The fatigue was familiar, expected. Ten years before, I had
come down with what I thought
was the flu. I never recovered. Ultimately I
was diagnosed with chronic fatigue syndrome, a baffling condition with a
constellation of symptoms including profound exhaustion, joint and muscle pain,
headaches and the like. I had come here, to the National Institutes of Health,
for a "State of the Science" meeting — invited by the scientists to convey the
patients’ perspective on the illness, to "put a human face on it" for
researchers, many of whom had never before encountered an actual patient.
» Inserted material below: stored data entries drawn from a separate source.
-- pv_equiv track=rewrite | github.com/Garrylx/pycharm.lianxi | Lab of SoftWare/LAB11[recursion2]/6.py | palindrome_filter
-- ===== SOURCE A (Python) =====
-- def palindrome_filter(sentence):
--     if len(sentence) > 0:
--         tmp = sentence[0]
--         if tmp.isalpha() == True:
--             tmp = tmp.lower()
--             return tmp + palindrome_filter(sentence[1:])
--         else:
--             return palindrome_filter(sentence[1:])
--
--     else:
--         return ""
-- ===== SOURCE B (Python) =====
-- def palindrome_filter(sentence):
--     out = []
--     for ch in sentence:
--         if ch.isalpha():
--             out.append(ch.lower())
--     return "".join(out)
-- ===== Notes on version B (the rewrite author's own statement) =====
-- stated objective: faster
-- what changed: Replaced the one-character-per-level recursion (each level copies sentence[1:], quadratic and RecursionError-prone) with a single iterative accumulator loop over the characters.
import Mathlib
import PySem

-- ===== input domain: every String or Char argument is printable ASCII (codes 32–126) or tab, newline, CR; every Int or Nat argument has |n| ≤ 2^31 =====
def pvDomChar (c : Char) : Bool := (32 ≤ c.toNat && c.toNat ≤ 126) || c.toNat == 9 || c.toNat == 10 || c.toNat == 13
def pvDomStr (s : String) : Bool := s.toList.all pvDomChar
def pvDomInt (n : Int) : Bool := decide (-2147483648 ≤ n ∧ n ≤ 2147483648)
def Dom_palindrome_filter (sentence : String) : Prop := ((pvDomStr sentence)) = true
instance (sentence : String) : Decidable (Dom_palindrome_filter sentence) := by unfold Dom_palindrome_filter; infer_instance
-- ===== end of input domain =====

-- B replaces A's one-character-per-level recursion with a single iterative accumulator loop (simpler).

-- ===== PORT A =====
-- A recurses on sentence: head char, then sentence[1:]; keep lowercased letters.
def pfAChars : List Char → List Char
  | [] => []
  | c :: rest =>
    if PySem.Chars.isalpha c then PySem.Chars.lowerChar c :: pfAChars rest
    else pfAChars rest

def palindrome_filter (sentence : String) : String :=
  String.mk (pfAChars sentence.toList)

-- ===== PORT B =====
-- B: for ch in sentence: if ch.isalpha(): out.append(ch.lower()); return "".join(out)
def palindrome_filter_alt (sentence : String) : String :=
  String.mk (sentence.toList.foldl
    (fun acc c => if PySem.Chars.isalpha c then acc ++ [PySem.Chars.lowerChar c] else acc) [])

-- ===== PRECONDITION & SPEC =====
def Spec_palindrome_filter (sentence : String) (out : String) : Prop := out = palindrome_filter_alt sentence
instance (sentence : String) (out : String) : Decidable (Spec_palindrome_filter sentence out) := by unfold Spec_palindrome_filter; infer_instance

-- ===== CLAIM (what is proved, stated in full; the proofs are below) =====
def Claim_equal_palindrome_filter : Prop := ∀ (sentence : String), Dom_palindrome_filter sentence → Spec_palindrome_filter sentence (palindrome_filter sentence)

-- ===== LEMMAS AND PROOFS =====
theorem pfAChars_eq_filter_map (l : List Char) :
    pfAChars l = (l.filter PySem.Chars.isalpha).map PySem.Chars.lowerChar := by
  induction l with
  | nil => rfl
  | cons c rest ih =>
    simp only [pfAChars, List.filter_cons]
    by_cases h : PySem.Chars.isalpha c = true
    · simp [h, ih]
    · simp [h, ih]

-- ===== VERDICT (by name: the statement is the Claim_ definition above) =====
theorem palindrome_filter_spec : Claim_equal_palindrome_filter := by
  intro s _
  unfold Spec_palindrome_filter palindrome_filter palindrome_filter_alt
  rw [PySem.List.foldl_append_if, pfAChars_eq_filter_map]
  simp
I was
anecdotal evidence at best, just one story, uncontrolled for all of life’s
uncontrollable variables, a single data point for the scientists to ponder.
I had written a speech and practiced it, but knew I hadn’t
captured the essence of the illness. How to describe the feeling of chronic
unwellness to those blessed with health? The speaker before me, a prominent
researcher in the field, gave me a clue. "Scientists don’t know the cause of
many symptoms," he said, "fatigue for example." He talked of lying in bed,
feverish, with muscles aching and that deep sense of exhaustion that accompanies
the flu. We don’t yet have the science to explain what intricate processes are
at work, what chemicals or enzymes are producing that profound weariness, he
said. We just know, he went on, that if we stay in bed resting a few days, and
let the virus run its course, we can pick ourselves up and go on with our lives.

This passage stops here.